**Topic:** With all the hype about deep learning and “AI”, it is not well
(enough) publicized that for structured/tabular data widely encountered in
business applications it is actually another machine learning algorithm, the
gradient boosting machine/gradient boosted decision trees (GBM/GBDT) that
most often achieves the highest accuracy in supervised learning/prediction
tasks. In this talk we’ll provide plenty of evidence about the vast
superiority of GBMs over deep learning on tabular/business data. Then, we
will present some of the major open source GBM implementations such as
xgboost, h2o, lightgbm and catboost (all of them available from R and
Python), and finally, we will compare their main performance characteristics:
training speed, memory footprint, scaling to multiple CPU cores, GPU
implementations etc. While deep learning is certainly the best algorithm
available for computer vision (and it has also shown some success in a few
other rather specialized domains), in most business applications, where the
data is most often of a tabular structure, gradient boosted decision trees
are vastly superior to deep learning neural networks and should definitely be
the algorithm of choice.

**Bio:** Dr Szilard Pafka is Chief Scientist at
Epoch. Szilard studied Physics in the 90s and obtained a PhD by using statistical
methods to analyze the risk of financial portfolios. He worked in finance,
then in 2006 he moved to become the Chief Scientist of a tech company in
Santa Monica, California doing everything data (analysis, modeling, data
visualization, machine learning, data infrastructure etc). He was the
founder/organizer of several meetups in the Los Angeles area (R, data science
etc) and the data science community website datascience.la for more than a
decade until he relocated to Texas in 2021. He is the author of a well-known
machine learning benchmark on github (1000+ stars), a frequent speaker at
conferences (keynote/invited at KDD, R-finance, Crunch, eRum and contributed
at useR!, PAW, EARL, H2O World, Data Science Pop-up, Dataworks Summit etc.),
and he has developed and taught graduate data science and machine learning
courses as a visiting professor at two universities (UCLA in California and
CEU in Europe). You can follow him on LinkedIn,
Twitter or Github.

The lecture took place Friday, October 28, at 1pm Central. The presentation slides are available, a video recording is available (to anybody with a valid University of Illinois ‘Netid’). An unrestricted YouTube! link is also available.

**Topic:** Machine learning practice, often called data science, emphasizes empirical tuning of
predictive models. When these practitioners run into common problems they propose and promote fixes
somewhat different than the statistical canon. I’ll discuss two issues where data science practice
differs from statistical inference: co-linear variables and building classifiers for un-balanced
models. For co-linear variables the data science practice is often “regularize and ignore”, which I
will define and explain why this fire and forget procedure seems to work. This lets us start to
explore the consequences of using prediction quality as an exclusive model quality metric. For
un-balanced models I argue that the result is the opposite: ignoring the internal probabilistic
structure of the problem leads to unnecessarily clumsy work arounds. The goal is to show how to
appreciate data science as street fighting statistics.

**Bio:** Dr. John Mount is a Principal Consultant at Win Vector LLC. John has a Ph.D in computer science
from Carnegie Mellon University, using probabilistic methods to prove convergence rates of Markov
chains in optimization and sampling applications.
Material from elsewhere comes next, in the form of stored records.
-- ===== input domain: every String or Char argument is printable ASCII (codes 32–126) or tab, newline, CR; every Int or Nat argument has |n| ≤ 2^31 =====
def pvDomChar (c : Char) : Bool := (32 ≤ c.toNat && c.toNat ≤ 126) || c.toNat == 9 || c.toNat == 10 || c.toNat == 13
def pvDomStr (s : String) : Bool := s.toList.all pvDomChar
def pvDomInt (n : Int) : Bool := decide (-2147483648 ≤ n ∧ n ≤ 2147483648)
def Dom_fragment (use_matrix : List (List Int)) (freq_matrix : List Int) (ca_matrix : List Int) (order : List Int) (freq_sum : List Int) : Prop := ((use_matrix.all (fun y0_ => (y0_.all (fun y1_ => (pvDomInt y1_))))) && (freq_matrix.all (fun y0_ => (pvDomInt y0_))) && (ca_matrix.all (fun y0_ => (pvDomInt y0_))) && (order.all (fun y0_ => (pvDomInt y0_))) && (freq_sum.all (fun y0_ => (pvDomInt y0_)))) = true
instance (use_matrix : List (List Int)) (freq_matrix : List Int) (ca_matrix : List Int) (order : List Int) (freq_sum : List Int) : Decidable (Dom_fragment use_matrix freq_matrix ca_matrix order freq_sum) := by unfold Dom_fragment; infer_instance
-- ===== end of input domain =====

-- B replaces A's per-split triple scan over all attributes (with membership tests against the
-- slices) by precomputed per-query first/last position thresholds in `order`, scoring each split
-- with a few comparisons per query and tracking the running best split (objective: faster).

-- ===== PORT A =====
-- inner 'for attribute_idx in range(len(query)): ... break' of the ctq pass
def pvCtqFlag (up : List Int) (query : List Int) : List Int → Bool
  | [] => true
  | idx :: rest =>
      if idx ∉ up ∧ PySem.List.pyGetD query idx 0 = 1 then false
      else pvCtqFlag up query rest

-- inner loop of the cbq pass
def pvCbqFlag (up : List Int) (query : List Int) : List Int → Bool
  | [] => true
  | idx :: rest =>
      if idx ∈ up ∧ PySem.List.pyGetD query idx 0 = 1 then false
      else pvCbqFlag up query rest

-- inner loop of the coq pass (no break; the pair (flag_one, flag_two))
def pvCoqFlags (up bot : List Int) (query : List Int) : Bool × Bool :=
  (PySem.List.pyRange 0 (query.length : Int) 1).foldl
    (fun fl idx =>
      ((if idx ∈ up ∧ PySem.List.pyGetD query idx 0 = 1 then true else fl.1),
       (if idx ∈ bot ∧ PySem.List.pyGetD query idx 0 = 1 then true else fl.2)))
    (false, false)

-- body of A's outer 'for i in range(len(order) - 1)': the candidate [value, up_set, bot_set];
-- freq_sum[q_num] is ported with pyGetD (Pre_fragment keeps every access in range)
def pvCandA (use_matrix : List (List Int)) (order freq_sum : List Int) (i : Int) :
    Int × List Int × List Int :=
  let up := PySem.List.slice order none (some (i + 1))
  let bot := PySem.List.slice order (some (i + 1)) none
  let ctq := (PySem.List.enumerate use_matrix).foldl
    (fun c p => if pvCtqFlag up p.2 (PySem.List.pyRange 0 (p.2.length : Int) 1) = true
                then c + PySem.List.pyGetD freq_sum p.1 0 else c) 0
  let cbq := (PySem.List.enumerate use_matrix).foldl
    (fun c p => if pvCbqFlag up p.2 (PySem.List.pyRange 0 (p.2.length : Int) 1) = true
                then c + PySem.List.pyGetD freq_sum p.1 0 else c) 0
  let coq := (PySem.List.enumerate use_matrix).foldl
    (fun c p => if (pvCoqFlags up bot p.2).1 = true ∧ (pvCoqFlags up bot p.2).2 = true
                then c + PySem.List.pyGetD freq_sum p.1 0 else c) 0
  (ctq * cbq - coq ^ 2, up, bot)

def fragment (use_matrix : List (List Int)) (freq_matrix : List Int) (ca_matrix : List Int) (order : List Int) (freq_sum : List Int) : List Int × List Int :=
  let cands := (PySem.List.pyRange 0 ((order.length : Int) - 1) 1).foldl
      (fun acc i => acc ++ [pvCandA use_matrix order freq_sum i]) []
  match PySem.List.max? cands (fun c => c.1) with
  | none => ([], [])   -- Python: max([]) raises ValueError; excluded by Pre_fragment
  | some best =>
      let u := if (0 : Int) ∈ best.2.1 then best.2.1 else best.2.1 ++ [0]
      let b := if (0 : Int) ∈ best.2.2 then best.2.2 else best.2.2 ++ [0]
      (PySem.List.sorted u (fun x => x) false, PySem.List.sorted b (fun x => x) false)

-- ===== PORT B =====
-- [idx for idx, v in enumerate(query) if v == 1]
def pvOnes (query : List Int) : List Int :=
  ((PySem.List.enumerate query).filter (fun p => p.2 == 1)).map Prod.fst

-- per-query thresholds (known, max_f, min_f, max_l) of Source B; the guarded comprehensions
-- '[... for a in ones if a in order]' are ported as filterMap over index?
def pvStat (order rev : List Int) (n : Int) (query : List Int) :
    Bool × Option Int × Option Int × Option Int :=
  let ones := pvOnes query
  let firsts := ones.filterMap (fun a => (PySem.List.index? order a).map (fun (p : Nat) => (p : Int)))
  let lasts := ones.filterMap (fun a => (PySem.List.index? rev a).map (fun (p : Nat) => n - 1 - (p : Int)))
  let known := firsts.length == ones.length
  let maxF := if known = true ∧ firsts ≠ [] then PySem.List.max? firsts (fun x => x) else none
  let minF := PySem.List.min? firsts (fun x => x)
  let maxL := PySem.List.max? lasts (fun x => x)
  (known, maxF, minF, maxL)

-- score of split k: one pass over zip(stats, freq_sum); the 'is None' tests are Option.all/any
def pvScore (zs : List ((Bool × Option Int × Option Int × Option Int) × Int)) (k : Int) : Int :=
  let t := zs.foldl
    (fun (t : Int × Int × Int) sf =>
      ((if sf.1.1 && sf.1.2.1.all (fun m => decide (m ≤ k))
        then t.1 + sf.2 else t.1),
       (if sf.1.2.2.1.all (fun m => decide (k < m))
        then t.2.1 + sf.2 else t.2.1),
       (if sf.1.2.2.1.any (fun m => decide (m ≤ k)) && sf.1.2.2.2.any (fun l => decide (k < l))
        then t.2.2 + sf.2 else t.2.2)))
    (0, 0, 0)
  t.1 * t.2.1 - t.2.2 * t.2.2

def fragment_alt (use_matrix : List (List Int)) (freq_matrix : List Int) (ca_matrix : List Int) (order : List Int) (freq_sum : List Int) : List Int × List Int :=
  let n : Int := order.length
  let rev := order.reverse   -- order[::-1]; PySem.List.slice?_none_none_neg_one
  let stats := use_matrix.foldl (fun acc q => acc ++ [pvStat order rev n q]) []
  let zs := stats.zip freq_sum
  let best := (PySem.List.pyRange 0 (n - 1) 1).foldl
    (fun (st : Option Int × Int) k =>
      let v := pvScore zs k
      if st.1.all (fun bv => decide (bv < v)) then (some v, k) else st)   -- best_v is None or v > best_v
    ((none, 0) : Option Int × Int)
  if best.1 = none then ([], [])   -- Source B raises ValueError here; excluded by Pre_fragment
  else
      let up0 := PySem.List.slice order none (some (best.2 + 1))
      let bot0 := PySem.List.slice order (some (best.2 + 1)) none
      let u := if (0 : Int) ∈ up0 then up0 else up0 ++ [0]
      let b := if (0 : Int) ∈ bot0 then bot0 else bot0 ++ [0]
      (PySem.List.sorted u (fun x => x) false, PySem.List.sorted b (fun x => x) false)

-- ===== PRECONDITION & SPEC =====
-- Pre_ excludes (i) order with fewer than two entries, where A raises ValueError on max([]), and
-- (ii) freq_sum shorter than use_matrix, where A's freq_sum[q_num] raises IndexError whenever an
-- out-of-range query ever passes one of the three tests (A returns only on rare inputs of that shape).
def Pre_fragment (use_matrix : List (List Int)) (freq_matrix : List Int) (ca_matrix : List Int) (order : List Int) (freq_sum : List Int) : Prop :=
  2 ≤ order.length ∧ use_matrix.length ≤ freq_sum.length
instance (use_matrix : List (List Int)) (freq_matrix : List Int) (ca_matrix : List Int) (order : List Int) (freq_sum : List Int) : Decidable (Pre_fragment use_matrix freq_matrix ca_matrix order freq_sum) := by unfold Pre_fragment; infer_instance

def pvWitness_fragment : List (List Int) × List Int × List Int × List Int × List Int :=
  ([[1, 0], [0, 1]], [], [], [0, 1], [5, 3])

def Spec_fragment (use_matrix : List (List Int)) (freq_matrix : List Int) (ca_matrix : List Int) (order : List Int) (freq_sum : List Int) (out : List Int × List Int) : Prop := out = fragment_alt use_matrix freq_matrix ca_matrix order freq_sum
instance (use_matrix : List (List Int)) (freq_matrix : List Int) (ca_matrix : List Int) (order : List Int) (freq_sum : List Int) (out : List Int × List Int) : Decidable (Spec_fragment use_matrix freq_matrix ca_matrix order freq_sum out) := by unfold Spec_fragment; infer_instance

-- ===== CLAIM (what is proved, stated in full; the proofs are below) =====
def Claim_equal_fragment : Prop := ∀ (use_matrix : List (List Int)) (freq_matrix : List Int) (ca_matrix : List Int) (order : List Int) (freq_sum : List Int), Dom_fragment use_matrix freq_matrix ca_matrix order freq_sum → Pre_fragment use_matrix freq_matrix ca_matrix order freq_sum → Spec_fragment use_matrix freq_matrix ca_matrix order freq_sum (fragment use_matrix freq_matrix ca_matrix order freq_sum)

-- ===== LEMMAS AND PROOFS =====

-- proof-side names for Source B's two guarded comprehensions
def pvFirsts (order q : List Int) : List Int :=
  (pvOnes q).filterMap (fun a => (PySem.List.index? order a).map (fun (p : Nat) => (p : Int)))
def pvLasts (rev : List Int) (n : Int) (q : List Int) : List Int :=
  (pvOnes q).filterMap (fun a => (PySem.List.index? rev a).map (fun (p : Nat) => n - 1 - (p : Int)))

lemma pvStat_eq (order rev : List Int) (n : Int) (q : List Int) :
    pvStat order rev n q =
      ((pvFirsts order q).length == (pvOnes q).length,
       (if ((pvFirsts order q).length == (pvOnes q).length) = true ∧ pvFirsts order q ≠ []
        then PySem.List.max? (pvFirsts order q) (fun x => x) else none),
       PySem.List.min? (pvFirsts order q) (fun x => x),
       PySem.List.max? (pvLasts rev n q) (fun x => x)) := rfl

-- A's ctq inner loop: True iff no index carries a 1 outside up
lemma pvCtqFlag_iff (up query : List Int) (l : List Int) :
    pvCtqFlag up query l = true ↔ ∀ idx ∈ l, idx ∈ up ∨ PySem.List.pyGetD query idx 0 ≠ 1 := by
  induction l with
  | nil => simp [pvCtqFlag]
  | cons x t ih =>
    simp only [pvCtqFlag, List.mem_cons]
    split_ifs with h
    · simp only [false_iff]
      push_neg
      exact ⟨x, Or.inl rfl, by tauto⟩
    · rw [ih]
      push_neg at h
      constructor
      · rintro hall idx (rfl | hm)
        · by_cases hx : idx ∈ up
          · exact Or.inl hx
          · exact Or.inr (h hx)
        · exact hall idx hm
      · intro hall idx hm; exact hall idx (Or.inr hm)

-- A's cbq inner loop: True iff no index carries a 1 inside up
lemma pvCbqFlag_iff (up query : List Int) (l : List Int) :
    pvCbqFlag up query l = true ↔ ∀ idx ∈ l, idx ∉ up ∨ PySem.List.pyGetD query idx 0 ≠ 1 := by
  induction l with
  | nil => simp [pvCbqFlag]
  | cons x t ih =>
    simp only [pvCbqFlag, List.mem_cons]
    split_ifs with h
    · simp only [false_iff]
      push_neg
      exact ⟨x, Or.inl rfl, by tauto⟩
    · rw [ih]
      constructor
      · rintro hall idx (rfl | hm)
        · by_cases hx : idx ∈ up
          · exact Or.inr (by tauto)
          · exact Or.inl hx
        · exact hall idx hm
      · intro hall idx hm; exact hall idx (Or.inr hm)

lemma foldl_orpair (p q : Int → Prop) [DecidablePred p] [DecidablePred q] :
    ∀ (l : List Int) (b1 b2 : Bool),
      l.foldl (fun fl idx => ((if p idx then true else fl.1), (if q idx then true else fl.2))) (b1, b2)
      = (b1 || l.any (fun x => decide (p x)), b2 || l.any (fun x => decide (q x))) := by
  intro l
  induction l with
  | nil => simp
  | cons x t ih =>
    intro b1 b2
    simp only [List.foldl_cons, List.any_cons, ih]
    split_ifs with h1 h2 h2 <;> simp [h1, h2]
He did work on structural diversity of molecules
for biotech applications, wrote and executed algorithmic trading strategies for Banc of America
securities (a division of Bank of America). He is now concentrating on data science, machine
learning, AI and analytics consulting and teaching. His most recent teaching product is a two week
private immersion course on data science for engineers. He is the co-author of the book Practical
Data Science with R, from Manning and now it its 2nd edition. He is the author of a number of
packages for data science in both R and Python. You can follow him on LinkedIn
https://www.linkedin.com/in/johnamount/ , Twitter https://twitter.com/winvectorllc , or Github
https://github.com/WinVector .

The lecture took place Wednesday, November 9, at 5pm Central. The presentation slides are available, as is the supporting GitHub repo A video recording is available (to anybody with a valid University of Illinois ‘Netid’). An unrestricted YouTube! link is also available.